Antologizziamo qui la scena della morte di Goriot, fiaccato dagli anni e dalle delusioni della vita, tra le quali un amore patologico e non corrisposto per le figlie, che si segnalano per la loro distanza ed assenza nei confronti del padre.

«Non dimentichi Sylvie», bisbigliò la signora Vauquer all’orecchio di Eugène, «sono due notti che veglia».

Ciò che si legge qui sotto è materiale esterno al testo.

theorem pvRun_spec (sl tl : List Char) :
    ∀ fuel st memo, pvW st ≤ fuel → pvGood sl tl memo → pvRD sl tl st memo →
      pvGood sl tl (pvRunF sl tl fuel st memo) ∧
      ∀ e ∈ st, ((pvRunF sl tl fuel st memo).get? (e.1, e.2.1)).isSome := by
  intro fuel
  induction fuel with
  | zero =>
    intro st memo hW hg _
    cases st with
    | nil => exact ⟨hg, by simp⟩
    | cons e stack =>
      exfalso
      have := pvWEntry_pos e
      rw [pvW_cons] at hW
      omega
  | succ fuel ih =>
    intro st memo hW hg hrd
    cases st with
    | nil => exact ⟨hg, by simp⟩
    | cons e stack =>
      obtain ⟨i, j, ready⟩ := e
      rw [pvW_cons] at hW
      have hWs : pvW stack ≤ fuel := by
        have := pvWEntry_pos (i, j, ready)
        omega
      rw [pvRunF]
      by_cases hbase : i = 0 ∨ j = 0
      · rw [if_pos hbase]
        have hg' : pvGood sl tl (memo.insert (i, j) 1) := by
          intro a b w hw
          rw [PySem.Dict.get?_insert] at hw
          split at hw
          · rename_i hab
            rw [Prod.mk.injEq] at hab
            obtain ⟨rfl, rfl⟩ := hab
            cases hw
            rcases hbase with rfl | rfl
            · rw [pvF_zero_left]
            · rw [pvF_zero_right]
          · exact hg a b w hw
        have hrd' := pvRD_pop hrd (fun k h => pvIsSome_insert memo (i, j) k 1 h)
          (by rw [PySem.Dict.get?_insert_self]; simp)
        obtain ⟨hgf, hmf⟩ := ih stack _ hWs hg' hrd'
        refine ⟨hgf, fun e he => ?_⟩
        rcases List.mem_cons.1 he with rfl | hm
        · exact pvRun_mono sl tl _ _ _ _ (by rw [PySem.Dict.get?_insert_self]; simp)
        · exact hmf e hm
      · rw [if_neg hbase]
        by_cases hrdy : ready = true
        · subst hrdy
          rw [if_pos rfl]
          by_cases heq : sl.getD (i - 1) ' ' = tl.getD (j - 1) ' '
          · rw [if_pos heq]
            have hdep := hrd [] i j stack rfl (i - 1, j - 1)
              (by rw [pvDeps, if_pos heq]; simp)
            rcases hdep with hs | hfalse
            swap
            · simp at hfalse
            obtain ⟨v, hv⟩ := Option.isSome_iff_exists.1 hs
            have hgd : memo.getD (i - 1, j - 1) 0 = pvF sl tl (i - 1) (j - 1) := by
              rw [PySem.Dict.getD_of_get?_eq_some _ _ hv]
              exact hg _ _ _ hv
            have hg' : pvGood sl tl (memo.insert (i, j) (memo.getD (i - 1, j - 1) 0)) := by
              intro a b w hw
              rw [PySem.Dict.get?_insert] at hw
              split at hw
              · rename_i hab
                rw [Prod.mk.injEq] at hab
                obtain ⟨rfl, rfl⟩ := hab
                cases hw
                rw [hgd, pvF_step sl tl _ _ (fun h => hbase (Or.inl h)) (fun h => hbase (Or.inr h)),
                  if_pos heq]
              · exact hg a b w hw
            have hrd' := pvRD_pop hrd
              (fun k h => pvIsSome_insert memo (i, j) k (memo.getD (i - 1, j - 1) 0) h)
              (by rw [PySem.Dict.get?_insert_self]; simp)
            obtain ⟨hgf, hmf⟩ := ih stack _ hWs hg' hrd'
            refine ⟨hgf, fun e he => ?_⟩
            rcases List.mem_cons.1 he with rfl | hm
            · exact pvRun_mono sl tl _ _ _ _ (by rw [PySem.Dict.get?_insert_self]; simp)
            · exact hmf e hm
          · rw [if_neg heq]
            have hdep1 := hrd [] i j stack rfl (i - 1, j)
              (by rw [pvDeps, if_neg heq]; simp)
            have hdep2 := hrd [] i j stack rfl (i, j - 1)
              (by rw [pvDeps, if_neg heq]; simp)
            rcases hdep1 with hs1 | hfalse
            swap
            · simp at hfalse
            rcases hdep2 with hs2 | hfalse
            swap
            · simp at hfalse
            obtain ⟨v1, hv1⟩ := Option.isSome_iff_exists.1 hs1
            obtain ⟨v2, hv2⟩ := Option.isSome_iff_exists.1 hs2
            have hgd1 : memo.getD (i - 1, j) 0 = pvF sl tl (i - 1) j := by
              rw [PySem.Dict.getD_of_get?_eq_some _ _ hv1]
              exact hg _ _ _ hv1
            have hgd2 : memo.getD (i, j - 1) 0 = pvF sl tl i (j - 1) := by
              rw [PySem.Dict.getD_of_get?_eq_some _ _ hv2]
              exact hg _ _ _ hv2
            have hg' : pvGood sl tl (memo.insert (i, j)
                ((memo.getD (i - 1, j) 0 + memo.getD (i, j - 1) 0) % 134217727)) := by
              intro a b w hw
              rw [PySem.Dict.get?_insert] at hw
              split at hw
              · rename_i hab
                rw [Prod.mk.injEq] at hab
                obtain ⟨rfl, rfl⟩ := hab
                cases hw
                rw [hgd1, hgd2,
                  pvF_step sl tl _ _ (fun h => hbase (Or.inl h)) (fun h => hbase (Or.inr h)),
                  if_neg heq]
              · exact hg a b w hw
            have hrd' := pvRD_pop hrd
              (fun k h => pvIsSome_insert memo (i, j) k
                ((memo.getD (i - 1, j) 0 + memo.getD (i, j - 1) 0) % 134217727) h)
              (by rw [PySem.Dict.get?_insert_self]; simp)
            obtain ⟨hgf, hmf⟩ := ih stack _ hWs hg' hrd'
            refine ⟨hgf, fun e he => ?_⟩
            rcases List.mem_cons.1 he with rfl | hm
            · exact pvRun_mono sl tl _ _ _ _ (by rw [PySem.Dict.get?_insert_self]; simp)
            · exact hmf e hm
        · rw [if_neg hrdy]
          have hready : ready = false := by
            cases ready
            · rfl
            · exact absurd rfl hrdy
          subst hready
          by_cases hc : memo.contains (i, j) = true
          · rw [if_pos hc]
            have hrd' := pvRD_pop hrd (fun k h => h) (pvContains_isSome _ _ hc)
            obtain ⟨hgf, hmf⟩ := ih stack _ hWs hg hrd'
            refine ⟨hgf, fun e he => ?_⟩
            rcases List.mem_cons.1 he with rfl | hm
            · exact pvRun_mono sl tl _ _ _ _ (pvContains_isSome _ _ hc)
            · exact hmf e hm
          · rw [if_neg hc]
            have hWp : pvW (pvPush memo ((i, j, true) :: stack) (pvDeps sl tl i j)) ≤ fuel := by
              have := pvW_expand_lt sl tl memo i j stack hbase
              rw [pvW_cons] at this
              simp only [pvWEntry] at this hW
              omega
            have hrd' : pvRD sl tl (pvPush memo ((i, j, true) :: stack) (pvDeps sl tl i j)) memo :=
              pvRD_expand hrd
            obtain ⟨hgf, hmf⟩ := ih _ _ hWp hg hrd'
            obtain ⟨P, hPeq, -, -⟩ := pvPush_eq memo ((i, j, true) :: stack) (pvDeps sl tl i j)
            refine ⟨hgf, fun e he => ?_⟩
            rcases List.mem_cons.1 he with rfl | hm
            · have : ((i, j, true) : Nat × Nat × Bool) ∈
                  pvPush memo ((i, j, true) :: stack) (pvDeps sl tl i j) := by
                rw [hPeq]
                exact List.mem_append_right _ List.mem_cons_self
              simpa using hmf _ this
            · have : e ∈ pvPush memo ((i, j, true) :: stack) (pvDeps sl tl i j) := by
                rw [hPeq]
                exact List.mem_append_right _ (List.mem_cons_of_mem _ hm)
              exact hmf e this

Appena Eugène ebbe voltato le spalle, la vecchia corse dalla cuoca. «Prendi le lenzuola rivoltate, numero sette. Perdio, vanno anche troppo bene per un morto», le disse all’orecchio.
Eugène, che aveva già salito qualche scalino, non sentì le parole della vecchia locandiera.
«Forza», gli disse Bianchon, «infiliamogli la camicia. Tienilo diritto».
Eugène si mise a capo del letto e sorresse il moribondo al quale Bianchon tolse la camicia. Il vecchio fece un gesto quasi volesse trattenere qualcosa sul petto, ed emise dei gridi lamentosi e inarticolati, come un animale che abbia un grande dolore da esprimere.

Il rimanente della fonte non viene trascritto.